-- pv_equiv track=rewrite | github.com/tiaggohh/Programacion_Thiago_Custiriano | Ejercicios/Arrays Bidimensionales/Desafios/Desafio 3 (Secuencias).py | encontrar_secuencias_pares
-- ===== SOURCE A (Python) =====
-- def encontrar_secuencias_pares(fila):
--     secuencias = []
--     secuencia = []
--     for num in fila:
--         if num % 2 == 0:
--             secuencia.append(num)
--         else:
--             if len(secuencia) >= 2:
--                 secuencias.append(secuencia)
--             secuencia = []
--     if len(secuencia) >= 2:
--         secuencias.append(secuencia)
--     return secuencias
-- ===== SOURCE B (Python) =====
-- def encontrar_secuencias_pares(fila):
--     # group into maximal runs of evens, keep runs of length >= 2
--     resultado = []
--     i, n = 0, len(fila)
--     while i < n:
--         if fila[i] % 2 == 0:
--             j = i + 1
--             while j < n and fila[j] % 2 == 0:
--                 j += 1
--             if j - i >= 2:
--                 resultado.append(fila[i:j])
--             i = j
--         else:
--             i += 1
--     return resultado
-- ===== Notes on version B (the rewrite author's own statement) =====
-- stated objective: alternative
-- what changed: B extracts each maximal run of consecutive evens as a whole (group-then-filter by length >= 2) instead of A's element-by-element accumulator that appends on even and flushes on odd.
import Mathlib
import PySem

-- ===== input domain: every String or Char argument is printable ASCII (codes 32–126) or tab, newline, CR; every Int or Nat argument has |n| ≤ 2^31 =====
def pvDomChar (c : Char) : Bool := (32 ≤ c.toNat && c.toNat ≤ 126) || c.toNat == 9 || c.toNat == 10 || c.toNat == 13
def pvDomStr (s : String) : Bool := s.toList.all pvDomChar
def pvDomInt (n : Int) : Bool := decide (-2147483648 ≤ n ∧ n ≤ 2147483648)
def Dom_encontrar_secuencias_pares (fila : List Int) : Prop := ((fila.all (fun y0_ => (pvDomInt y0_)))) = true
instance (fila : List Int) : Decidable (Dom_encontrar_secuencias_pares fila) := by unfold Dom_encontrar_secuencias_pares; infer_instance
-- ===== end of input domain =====

-- B groups the row into maximal runs of consecutive evens and keeps those of length ≥ 2,
-- instead of A's append-on-even / flush-on-odd accumulator. Alternative decomposition; same cost.

-- ===== PORT A =====
-- state = (secuencias, secuencia)
def pvAStep (st : List (List Int) × List Int) (num : Int) : List (List Int) × List Int :=
  if num % 2 == 0 then (st.1, st.2 ++ [num])
  else (if 2 ≤ st.2.length then st.1 ++ [st.2] else st.1, [])

def encontrar_secuencias_pares (fila : List Int) : List (List Int) :=
  let st := fila.foldl pvAStep ([], [])
  if 2 ≤ st.2.length then st.1 ++ [st.2] else st.1

-- ===== PORT B =====
-- at an even head, take the whole maximal even run (Source B's inner while collecting fila[i:j]),
-- keep it if its length ≥ 2, and continue after it; at an odd head, skip it
def encontrar_secuencias_pares_alt (fila : List Int) : List (List Int) :=
  match fila with
  | [] => []
  | x :: xs =>
    if x % 2 == 0 then
      (if 2 ≤ ((x :: xs).takeWhile (fun y => y % 2 == 0)).length then
        [(x :: xs).takeWhile (fun y => y % 2 == 0)] else []) ++
      encontrar_secuencias_pares_alt ((x :: xs).dropWhile (fun y => y % 2 == 0))
    else
      encontrar_secuencias_pares_alt xs
  termination_by fila.length
  decreasing_by
  · simp only [List.dropWhile]
    rename_i h
    simp only [h]
    exact Nat.lt_succ_of_le (List.length_dropWhile_le _ _)
  · simp

-- ===== PRECONDITION & SPEC =====
def Spec_encontrar_secuencias_pares (fila : List Int) (out : List (List Int)) : Prop := out = encontrar_secuencias_pares_alt fila
instance (fila : List Int) (out : List (List Int)) : Decidable (Spec_encontrar_secuencias_pares fila out) := by unfold Spec_encontrar_secuencias_pares; infer_instance

-- ===== CLAIM (what is proved, stated in full; the proofs are below) =====
def Claim_equal_encontrar_secuencias_pares : Prop := ∀ (fila : List Int), Dom_encontrar_secuencias_pares fila → Spec_encontrar_secuencias_pares fila (encontrar_secuencias_pares fila)

-- ===== LEMMAS AND PROOFS =====

-- takeWhile/dropWhile over an all-true prefix followed by a failing element
theorem tw_prefix (p : Int → Bool) (l : List Int) (y : Int) (ys : List Int)
    (h : ∀ a ∈ l, p a = true) (hy : p y = false) :
    (l ++ y :: ys).takeWhile p = l := by
  induction l with
  | nil => simp [hy]
  | cons a as ih =>
    simp only [List.cons_append, List.takeWhile_cons, h a (by simp)]
    rw [ih (fun b hb => h b (by simp [hb]))]
    simp

theorem dw_prefix (p : Int → Bool) (l : List Int) (y : Int) (ys : List Int)
    (h : ∀ a ∈ l, p a = true) (hy : p y = false) :
    (l ++ y :: ys).dropWhile p = y :: ys := by
  induction l with
  | nil => simp [hy]
  | cons a as ih =>
    simp only [List.cons_append, List.dropWhile_cons, h a (by simp)]
    exact ih (fun b hb => h b (by simp [hb]))

-- an all-even list forms a single run
theorem alt_all_even (sec : List Int) (h : ∀ a ∈ sec, (a % 2 == 0) = true) :
    encontrar_secuencias_pares_alt sec = if 2 ≤ sec.length then [sec] else [] := by
  match sec with
  | [] => simp [encontrar_secuencias_pares_alt]
  | x :: xs =>
    rw [encontrar_secuencias_pares_alt]
    have hx : (x % 2 == 0) = true := h x (by simp)
    have ht : (x :: xs).takeWhile (fun y => y % 2 == 0) = x :: xs :=
      List.takeWhile_eq_self_iff.mpr h
    have hd : (x :: xs).dropWhile (fun y => y % 2 == 0) = [] :=
      List.dropWhile_eq_nil_iff.mpr h
    simp [hx, ht, hd, encontrar_secuencias_pares_alt]

-- splitting off an all-even prefix followed by an odd element
theorem alt_even_prefix_odd (sec : List Int) (y : Int) (ys : List Int)
    (h : ∀ a ∈ sec, (a % 2 == 0) = true) (hy : (y % 2 == 0) = false) :
    encontrar_secuencias_pares_alt (sec ++ y :: ys) =
      (if 2 ≤ sec.length then [sec] else []) ++ encontrar_secuencias_pares_alt ys := by
  match sec with
  | [] =>
    rw [List.nil_append, encontrar_secuencias_pares_alt]
    simp [hy]
  | x :: xs =>
    have hx : (x % 2 == 0) = true := h x (by simp)
    rw [List.cons_append, encontrar_secuencias_pares_alt]
    rw [show x :: (xs ++ y :: ys) = (x :: xs) ++ y :: ys from rfl]
    rw [tw_prefix _ _ _ _ h hy, dw_prefix _ _ _ _ h hy]
    rw [encontrar_secuencias_pares_alt]
    simp [hx, hy]

-- main invariant for A's fold
theorem foldl_inv (l : List Int) : ∀ (secs : List (List Int)) (sec : List Int),
    (∀ a ∈ sec, (a % 2 == 0) = true) →
    (let st := l.foldl pvAStep (secs, sec);
     if 2 ≤ st.2.length then st.1 ++ [st.2] else st.1) =
      secs ++ encontrar_secuencias_pares_alt (sec ++ l) := by
  induction l with
  | nil =>
    intro secs sec h
    simp only [List.foldl_nil, List.append_nil]
    rw [alt_all_even sec h]
    split <;> simp
  | cons y ys ih =>
    intro secs sec h
    simp only [List.foldl_cons, pvAStep]
    by_cases hy : (y % 2 == 0) = true
    · simp only [hy]
      have h' : ∀ a ∈ sec ++ [y], (a % 2 == 0) = true := by
        intro a ha
        rcases List.mem_append.mp ha with h1 | h1
        · exact h a h1
        · simp at h1; subst h1; exact hy
      have := ih secs (sec ++ [y]) h'
      simpa [List.append_assoc] using this
    · have hyf : (y % 2 == 0) = false := by simpa using hy
      rw [if_neg hy]
      have := ih (if 2 ≤ sec.length then secs ++ [sec] else secs) [] (by simp)
      simp only [List.nil_append] at this
      rw [this, alt_even_prefix_odd sec y ys h hyf]
      split <;> simp

-- ===== VERDICT (by name: the statement is the Claim_ definition above) =====
theorem encontrar_secuencias_pares_spec : Claim_equal_encontrar_secuencias_pares := by
  intro fila _
  unfold Spec_encontrar_secuencias_pares encontrar_secuencias_pares
  have := foldl_inv fila [] [] (by simp)
  simpa using this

- - - - -

Task:
In the material above, transcribe exactly the lines beginning at the one with "-- ===== LEMMAS" and ending at the one with "rw [show x :: (xs", both included.

Your solution:
-- ===== LEMMAS AND PROOFS =====

-- takeWhile/dropWhile over an all-true prefix followed by a failing element
theorem tw_prefix (p : Int → Bool) (l : List Int) (y : Int) (ys : List Int)
    (h : ∀ a ∈ l, p a = true) (hy : p y = false) :
    (l ++ y :: ys).takeWhile p = l := by
  induction l with
  | nil => simp [hy]
  | cons a as ih =>
    simp only [List.cons_append, List.takeWhile_cons, h a (by simp)]
    rw [ih (fun b hb => h b (by simp [hb]))]
    simp

theorem dw_prefix (p : Int → Bool) (l : List Int) (y : Int) (ys : List Int)
    (h : ∀ a ∈ l, p a = true) (hy : p y = false) :
    (l ++ y :: ys).dropWhile p = y :: ys := by
  induction l with
  | nil => simp [hy]
  | cons a as ih =>
    simp only [List.cons_append, List.dropWhile_cons, h a (by simp)]
    exact ih (fun b hb => h b (by simp [hb]))

-- an all-even list forms a single run
theorem alt_all_even (sec : List Int) (h : ∀ a ∈ sec, (a % 2 == 0) = true) :
    encontrar_secuencias_pares_alt sec = if 2 ≤ sec.length then [sec] else [] := by
  match sec with
  | [] => simp [encontrar_secuencias_pares_alt]
  | x :: xs =>
    rw [encontrar_secuencias_pares_alt]
    have hx : (x % 2 == 0) = true := h x (by simp)
    have ht : (x :: xs).takeWhile (fun y => y % 2 == 0) = x :: xs :=
      List.takeWhile_eq_self_iff.mpr h
    have hd : (x :: xs).dropWhile (fun y => y % 2 == 0) = [] :=
      List.dropWhile_eq_nil_iff.mpr h
    simp [hx, ht, hd, encontrar_secuencias_pares_alt]

-- splitting off an all-even prefix followed by an odd element
theorem alt_even_prefix_odd (sec : List Int) (y : Int) (ys : List Int)
    (h : ∀ a ∈ sec, (a % 2 == 0) = true) (hy : (y % 2 == 0) = false) :
    encontrar_secuencias_pares_alt (sec ++ y :: ys) =
      (if 2 ≤ sec.length then [sec] else []) ++ encontrar_secuencias_pares_alt ys := by
  match sec with
  | [] =>
    rw [List.nil_append, encontrar_secuencias_pares_alt]
    simp [hy]
  | x :: xs =>
    have hx : (x % 2 == 0) = true := h x (by simp)
    rw [List.cons_append, encontrar_secuencias_pares_alt]
    rw [show x :: (xs ++ y :: ys) = (x :: xs) ++ y :: ys from rfl]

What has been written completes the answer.